Dalam hukum positif (hukum yang berlaku saat ini di Indonesia sama dengan tindak pidana (pristiwa pidana, delik). Ulama sering juga melihat kejahatan tersebut dari sisi hukuman yang diberikan, yaitu jarimah (kejahatan) hudud dan jarimah (kejahatan) ta’zir.
Jarimah hudud adalah jenis kejahatan yang dihukum dengan hukum hudud, yakni hukuman yang sudah ditentukan secara pasti jenis, bentuk dan jumlah hukumannya.
Penjatuhan hukuman hudud ini tidak boleh ada keraguan terhadap kebenaran pelaku perbuatan, kebenaran perbuatan yang dilakukan dan juga kebenaran tempat dan waktu perbuatan itu dilakukan.
Bila terjadi keraguan terhadap pelaku, keraguan terhadap perbuatan dan keraguan terhadap tempat dan waktu maka hukuman hudud tidak bisa dijatuhkan.
Dalam kaidah fikih disebutkan :
الحدود تسقط بالشبهات
Hukuman hudud gugur karena syubhat.
Sebagaimana disebutkan bahwa ketidakpastian terhadap pelaku, ketidakpastian hadap terhadap perbuatan dan ketidakpastian terhadap tempat dan waktu menyebabkan gugurnya hukuman hudud.
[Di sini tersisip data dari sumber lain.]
-- pv_equiv track=rewrite | github.com/nikcache/cryptopals_set_1 | convert.py | allKeysr
-- ===== SOURCE A (Python) =====
-- def allKeysr(n, c, new_lst, old_lst, hex_lst):
--     if c == 0:
--         return old_lst
--     else:
--         for i in range(len(old_lst)):
--             for j in range(len(hex_lst)):
--                 new_lst.append(old_lst[i] + hex_lst[j])
--         return allKeysr(n, c-1, [], new_lst, hex_lst)
-- ===== SOURCE B (Python) =====
-- def allKeysr(n, c, new_lst, old_lst, hex_lst):
--     # Closed-form enumeration: every result key is a seed (an element of
--     # new_lst, or an old+hex pair) followed by a suffix word; the t-th suffix is
--     # decoded directly from the counter t written in base len(hex_lst) with
--     # c-1 digits.
--     if c == 0:
--         return old_lst
--     b = len(hex_lst)
--     seeds = new_lst + [p + h for p in old_lst for h in hex_lst]
--     if not seeds:
--         return []
--     words = []
--     for t in range(b ** (c - 1)):
--         s = ""
--         x = t
--         for _ in range(c - 1):
--             s = hex_lst[x % b] + s
--             x //= b
--         words.append(s)
--     return [g + w for g in seeds for w in words]
-- ===== Notes on version B (the rewrite author's own statement) =====
-- stated objective: alternative
-- what changed: A's generation-by-generation tail recursion over c is replaced by a closed-form enumeration: a word table is built by decoding each counter t below len(hex_lst)**(c-1) as a base-len(hex_lst) numeral, then one comprehension pairs every seed with every word; Pre_ excludes only c < 0, on which A raises RecursionError (and B also raises). The equivalence is about return values only: A mutates the caller's new_lst, B does not.
import Mathlib
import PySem

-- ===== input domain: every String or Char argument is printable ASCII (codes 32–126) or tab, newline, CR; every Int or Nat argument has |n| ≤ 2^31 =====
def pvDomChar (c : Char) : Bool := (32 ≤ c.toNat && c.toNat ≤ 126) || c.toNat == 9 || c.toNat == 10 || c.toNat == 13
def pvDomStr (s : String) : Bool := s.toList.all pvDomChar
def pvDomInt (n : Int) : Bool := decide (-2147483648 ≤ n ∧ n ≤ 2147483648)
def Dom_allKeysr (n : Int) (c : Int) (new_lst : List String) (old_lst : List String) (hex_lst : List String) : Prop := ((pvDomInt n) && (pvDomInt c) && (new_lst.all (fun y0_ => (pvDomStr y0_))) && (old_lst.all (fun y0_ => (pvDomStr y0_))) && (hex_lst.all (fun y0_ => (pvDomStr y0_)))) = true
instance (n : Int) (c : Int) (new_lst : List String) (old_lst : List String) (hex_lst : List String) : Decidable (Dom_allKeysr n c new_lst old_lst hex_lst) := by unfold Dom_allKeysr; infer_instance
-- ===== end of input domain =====

-- B replaces A's generation-by-generation tail recursion over c by a closed-form
-- enumeration (each key = seed + the word spelled by a counter in base
-- len(hex_lst)); 'alternative' objective. A mutates the caller's new_lst, B does
-- not: the equivalence proved here is about the RETURN value only.

-- ===== PORT A =====
-- recursion counter: Python recurses on c-1 until c == 0; we recurse on c.toNat
-- (for c < 0 Python raises RecursionError — excluded by Pre_).
def allKeysrAux (new_lst : List String) (old_lst : List String) (hex_lst : List String) : Nat → List String
  | 0 => old_lst
  | k + 1 =>
      allKeysrAux []
        ((PySem.List.pyRange 0 (PySem.List.len old_lst) 1).foldl (fun acc i =>
          (PySem.List.pyRange 0 (PySem.List.len hex_lst) 1).foldl (fun acc2 j =>
            acc2 ++ [PySem.List.pyGetD old_lst i "" ++ PySem.List.pyGetD hex_lst j ""]) acc) new_lst)
        hex_lst k

def allKeysr (n : Int) (c : Int) (new_lst : List String) (old_lst : List String) (hex_lst : List String) : List String :=
  allKeysrAux new_lst old_lst hex_lst c.toNat

-- ===== PORT B =====
-- Source B, step for step: seeds = new_lst + [p+h for p in old_lst for h in hex_lst];
-- if there are no seeds the result is [] at once; otherwise the words list is
-- built by decoding each counter t below b ** (c-1) (exact
-- for c ≥ 1, the Pre_ domain off the c == 0 branch): c-1 digits extracted least
-- significant first by pvAltStep (s = hex_lst[x % b] + s; x //= b); finally the
-- comprehension [g + w for g in seeds for w in words].
def pvAltStep (hex_lst : List String) (sx : String × Int) : String × Int :=
  (PySem.List.pyGetD hex_lst (PySem.Int.mod sx.2 (PySem.List.len hex_lst)) "" ++ sx.1,
   PySem.Int.floordiv sx.2 (PySem.List.len hex_lst))

def allKeysr_alt (n : Int) (c : Int) (new_lst : List String) (old_lst : List String) (hex_lst : List String) : List String :=
  if c = 0 then old_lst
  else
    let seeds := new_lst ++ old_lst.flatMap (fun p => hex_lst.map (fun h => p ++ h))
    if seeds = [] then []
    else
    let words := (PySem.List.pyRange 0 ((hex_lst.length ^ (c - 1).toNat : Nat) : Int) 1).foldl
      (fun ws t => ws ++ [((PySem.List.pyRange 0 (c - 1) 1).foldl
        (fun sx _ => pvAltStep hex_lst sx) ("", t)).1]) []
    seeds.flatMap (fun g => words.map (fun w => g ++ w))

-- ===== PRECONDITION & SPEC =====
-- Pre_ excludes exactly c < 0, on which A recurses on c-1 without reaching 0 and
-- raises RecursionError (B raises there too).
def Pre_allKeysr (n : Int) (c : Int) (new_lst : List String) (old_lst : List String) (hex_lst : List String) : Prop :=
  0 ≤ c
instance (n : Int) (c : Int) (new_lst : List String) (old_lst : List String) (hex_lst : List String) : Decidable (Pre_allKeysr n c new_lst old_lst hex_lst) := by unfold Pre_allKeysr; infer_instance

def pvWitness_allKeysr : Int × Int × List String × List String × List String :=
  (0, 2, ["x"], ["a", "b"], ["0", "1"])

def Spec_allKeysr (n : Int) (c : Int) (new_lst : List String) (old_lst : List String) (hex_lst : List String) (out : List String) : Prop := out = allKeysr_alt n c new_lst old_lst hex_lst
instance (n : Int) (c : Int) (new_lst : List String) (old_lst : List String) (hex_lst : List String) (out : List String) : Decidable (Spec_allKeysr n c new_lst old_lst hex_lst out) := by unfold Spec_allKeysr; infer_instance

-- ===== CLAIM (what is proved, stated in full; the proofs are below) =====
def Claim_equal_allKeysr : Prop := ∀ (n : Int) (c : Int) (new_lst : List String) (old_lst : List String) (hex_lst : List String), Dom_allKeysr n c new_lst old_lst hex_lst → Pre_allKeysr n c new_lst old_lst hex_lst → Spec_allKeysr n c new_lst old_lst hex_lst (allKeysr n c new_lst old_lst hex_lst)

-- ===== LEMMAS AND PROOFS =====

-- the products of one round, in iteration order
def pvProd (hex_lst old_lst : List String) : List String :=
  old_lst.flatMap (fun p => hex_lst.map (fun h => p ++ h))

-- all words of length k over hex_lst, in the order the generations produce them
-- (last letter varies fastest)
def pvW (hex_lst : List String) : Nat → List String
  | 0 => [""]
  | k + 1 => (pvW hex_lst k).flatMap (fun w => hex_lst.map (fun h => w ++ h))

-- the word spelled by t in base hex_lst.length with m digits, most significant first
def pvWord (hex_lst : List String) : Nat → Nat → String
  | 0, _ => ""
  | m + 1, t =>
      pvWord hex_lst m (t / hex_lst.length) ++
        PySem.List.pyGetD hex_lst ((t % hex_lst.length : Nat) : Int) ""

-- A's nested index loops over range(len(old))×range(len(hex)) produce new ++ pvProd
lemma allKeysr_inner_eq (old_lst hex_lst new_lst : List String) :
    (PySem.List.pyRange 0 (PySem.List.len old_lst) 1).foldl (fun acc i =>
      (PySem.List.pyRange 0 (PySem.List.len hex_lst) 1).foldl (fun acc2 j =>
        acc2 ++ [PySem.List.pyGetD old_lst i "" ++ PySem.List.pyGetD hex_lst j ""]) acc) new_lst
    = new_lst ++ pvProd hex_lst old_lst := by
  rw [PySem.List.foldl_pyRange_zero_pyGetD old_lst ""
        (fun acc p => (PySem.List.pyRange 0 (PySem.List.len hex_lst) 1).foldl
          (fun acc2 j => acc2 ++ [p ++ PySem.List.pyGetD hex_lst j ""]) acc) new_lst]
  have h : ∀ (acc : List String) (p : String), p ∈ old_lst →
      (PySem.List.pyRange 0 (PySem.List.len hex_lst) 1).foldl
        (fun acc2 j => acc2 ++ [p ++ PySem.List.pyGetD hex_lst j ""]) acc
      = acc ++ hex_lst.map (fun h => p ++ h) := by
    intro acc p _
    rw [PySem.List.foldl_pyRange_zero_pyGetD hex_lst "" (fun acc2 h => acc2 ++ [p ++ h]) acc,
        PySem.List.foldl_append_singleton_eq_map]
  calc old_lst.foldl (fun acc p => (PySem.List.pyRange 0 (PySem.List.len hex_lst) 1).foldl
          (fun acc2 j => acc2 ++ [p ++ PySem.List.pyGetD hex_lst j ""]) acc) new_lst
      = old_lst.foldl (fun acc p => acc ++ hex_lst.map (fun h => p ++ h)) new_lst := by
        apply PySem.List.foldl_congr_mem; intro acc p hp; exact h acc p hp
    _ = new_lst ++ pvProd hex_lst old_lst := PySem.List.foldl_append_eq_flatMap _ _ _

-- the words of length k+1 are also: first letter outermost
lemma pvW_front (hex_lst : List String) (k : Nat) :
    pvW hex_lst (k + 1) = hex_lst.flatMap (fun h => (pvW hex_lst k).map (fun w => h ++ w)) := by
  induction k with
  | zero => simp [pvW]
  | succ k ih =>
      calc pvW hex_lst (k + 2)
          = (pvW hex_lst (k + 1)).flatMap (fun w => hex_lst.map (fun h => w ++ h)) := rfl
        _ = (hex_lst.flatMap (fun h => (pvW hex_lst k).map (fun w => h ++ w))).flatMap
              (fun w => hex_lst.map (fun h => w ++ h)) := by rw [ih]
        _ = hex_lst.flatMap (fun h => (pvW hex_lst (k + 1)).map (fun w => h ++ w)) := by
              simp only [List.flatMap_assoc, List.flatMap_map, List.map_flatMap, pvW,
                List.map_map]
              refine List.flatMap_congr fun h _ => ?_
              refine List.flatMap_congr fun w _ => ?_
              refine List.map_congr_left fun x _ => ?_
              simp [String.append_assoc]

-- A's recursion from a seed list: every element is extended by every word
lemma allKeysrAux_flat (hex_lst : List String) (k : Nat) :
    ∀ g : List String,
      allKeysrAux [] g hex_lst k = g.flatMap (fun x => (pvW hex_lst k).map (fun w => x ++ w)) := by
  induction k with
  | zero => intro g; simp [allKeysrAux, pvW]
  | succ k ih =>
      intro g
      rw [allKeysrAux, allKeysr_inner_eq, List.nil_append, ih]
      unfold pvProd
      rw [pvW_front]
      simp only [List.flatMap_assoc, List.flatMap_map, List.map_flatMap, List.map_map]
      refine List.flatMap_congr fun x _ => ?_
      refine List.flatMap_congr fun h _ => ?_
      refine List.map_congr_left fun w _ => ?_
      simp [String.append_assoc]

-- a fold that ignores the elements is an iterate of its step
lemma foldl_const_iterate {α β : Type} (l : List α) (f : β → β) (init : β) :
    l.foldl (fun acc _ => f acc) init = f^[l.length] init := by
  induction l generalizing init with
  | nil => rfl
  | cons a l ih => simp [List.foldl_cons, ih, Function.iterate_succ_apply]

-- the digit-stripping loop computes pvWord
lemma iterate_word (hex_lst : List String) (m : Nat) :
    ∀ (s : String) (x : Nat),
      (pvAltStep hex_lst)^[m] (s, (x : Int))
        = (pvWord hex_lst m x ++ s, ((x / hex_lst.length ^ m : Nat) : Int)) := by
  induction m with
  | zero => intro s x; simp [pvWord]
  | succ m ih =>
      intro s x
      have hstep : pvAltStep hex_lst (s, (x : Int))
          = (PySem.List.pyGetD hex_lst ((x % hex_lst.length : Nat) : Int) "" ++ s,
             ((x / hex_lst.length : Nat) : Int)) := by
        simp [pvAltStep]
      rw [Function.iterate_succ_apply, hstep,
        ih (PySem.List.pyGetD hex_lst ((x % hex_lst.length : Nat) : Int) "" ++ s)
          (x / hex_lst.length),
        Prod.mk.injEq]
      constructor
      · rw [show pvWord hex_lst (m + 1) x
            = pvWord hex_lst m (x / hex_lst.length) ++
                PySem.List.pyGetD hex_lst ((x % hex_lst.length : Nat) : Int) "" from rfl,
          String.append_assoc]
      · rw [Nat.div_div_eq_div_mul, ← pow_succ']

lemma range_mul_flat (n b : Nat) :
    List.range (n * b) = (List.range n).flatMap (fun q => (List.range b).map (fun u => q * b + u)) := by
  induction n with
  | zero => simp
  | succ n ih =>
      rw [Nat.succ_mul, List.range_add, ih, List.range_succ]
      simp

-- decoding every counter below b^m yields exactly the words of length m, in order
lemma map_range_pvWord (hex_lst : List String) (m : Nat) :
    (List.range (hex_lst.length ^ m)).map (pvWord hex_lst m) = pvW hex_lst m := by
  induction m with
  | zero => simp [pvWord, pvW]
  | succ m ih =>
      rw [pow_succ, range_mul_flat, List.map_flatMap]
      calc (List.range (hex_lst.length ^ m)).flatMap
              (fun q => ((List.range hex_lst.length).map (fun u => q * hex_lst.length + u)).map
                (pvWord hex_lst (m + 1)))
          = (List.range (hex_lst.length ^ m)).flatMap
              (fun q => hex_lst.map (fun h => pvWord hex_lst m q ++ h)) := by
            refine List.flatMap_congr fun q _ => ?_
            rw [List.map_map]
            have step : ∀ u ∈ List.range hex_lst.length,
                (pvWord hex_lst (m + 1) ∘ fun u => q * hex_lst.length + u) u
                  = (fun h => pvWord hex_lst m q ++ h) (hex_lst.getD u "") := by
              intro u hu
              have hub : u < hex_lst.length := List.mem_range.mp hu
              have hb : 0 < hex_lst.length := by omega
              have hdiv : (q * hex_lst.length + u) / hex_lst.length = q := by
                rw [Nat.mul_comm, Nat.mul_add_div hb, Nat.div_eq_of_lt hub]; omega
              have hmod : (q * hex_lst.length + u) % hex_lst.length = u := by
                rw [Nat.mul_comm, Nat.mul_add_mod, Nat.mod_eq_of_lt hub]
              simp only [Function.comp, pvWord, hdiv, hmod, PySem.List.pyGetD_natCast]
            rw [List.map_congr_left step]
            apply List.ext_getElem
            · simp
            · intro i h1 h2
              have hi : i < hex_lst.length := by simpa using h2
              simp [List.getD, List.getElem?_eq_getElem hi]
        _ = pvW hex_lst (m + 1) := by
            conv_rhs => rw [show pvW hex_lst (m + 1)
              = (pvW hex_lst m).flatMap (fun w => hex_lst.map (fun h => w ++ h)) from rfl,
              ← ih, List.flatMap_map]

-- ===== VERDICT (by name: the statement is the Claim_ definition above) =====
theorem allKeysr_spec : Claim_equal_allKeysr := by
  intro n c new_lst old_lst hex_lst _ hPre
  unfold Spec_allKeysr allKeysr allKeysr_alt
  by_cases hc0 : c = 0
  · simp [hc0, allKeysrAux]
  · have hc1 : 1 ≤ c := by unfold Pre_allKeysr at hPre; omega
    have hct : c.toNat = (c - 1).toNat + 1 := by omega
    rw [if_neg hc0, hct, allKeysrAux, allKeysr_inner_eq,
      allKeysrAux_flat hex_lst ((c - 1).toNat) (new_lst ++ pvProd hex_lst old_lst)]
    -- the words list decodes to exactly the words of length c-1, in order
    have hwords : (PySem.List.pyRange 0 ((hex_lst.length ^ (c - 1).toNat : Nat) : Int) 1).foldl
        (fun ws t => ws ++ [((PySem.List.pyRange 0 (c - 1) 1).foldl
          (fun sx _ => pvAltStep hex_lst sx) ("", t)).1]) []
        = pvW hex_lst ((c - 1).toNat) := by
      rw [PySem.List.foldl_append_singleton_eq_map, List.nil_append,
        PySem.List.pyRange_zero_natCast, List.map_map,
        ← map_range_pvWord hex_lst ((c - 1).toNat)]
      refine List.map_congr_left fun k _ => ?_
      simp only [Function.comp]
      rw [foldl_const_iterate, PySem.List.length_pyRange_one,
        show ((c : Int) - 1 - 0).toNat = (c - 1).toNat by omega,
        iterate_word hex_lst ((c - 1).toNat) "" k]
      simp
    by_cases hs : new_lst ++ pvProd hex_lst old_lst = []
    · simp only [pvProd] at hs ⊢
      rw [hs]
      simp
    · simp only [pvProd] at hs ⊢
      rw [if_neg hs]
      simp only [hwords]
Perbuatan-perbuatan yang dihukum dengan hudud (jarimah hudud), terdapat dalam dalil nash al-Quran dan hadis.
Jarimah (perbuatan) zina, ditentukan hukumannya oleh al-quran dalam surat an-Nur ayat 2. “Pezina perempuan dan pezina laki-laki hendaklah dihukum jilid (cambuk) sebanyak 100 (seratus) kali…”.
Ayat ini menghendaki penjatuhan hukuman hudud terhadap pelaku yang benar-benar melakukan perbuatan zina baik laki-laki ataupun perempuan, dengan jumlah hukuman tidak boleh lebih dan tidak boleh kurang dari 100 (seratus) kali cambuk.
Untuk membuktikan tidak boleh lebih dan tidak boleh kurang ada dengan memperhatikan alat cambuknya tidak boleh ganda dan tidak boleh pecah, karena kalau ganda atau pecah maka hitungannya tidak lagi pasti dan terhukum boleh mempraperadilankan penghukum.
Kemudian bila dilihat dari segi pelaku jarimah zina maka orangnya betul-betul pelaku jarimah, bila pelakunya tidak betul-betul maka tidak bisa dijatuhkan hukuman hudud, namun juga tidak bisa dibiarkan bebas tetapi harus dijatuhi hukuman ta’zir (hukuman yang didasarkan pada undang-undang yang berlaku).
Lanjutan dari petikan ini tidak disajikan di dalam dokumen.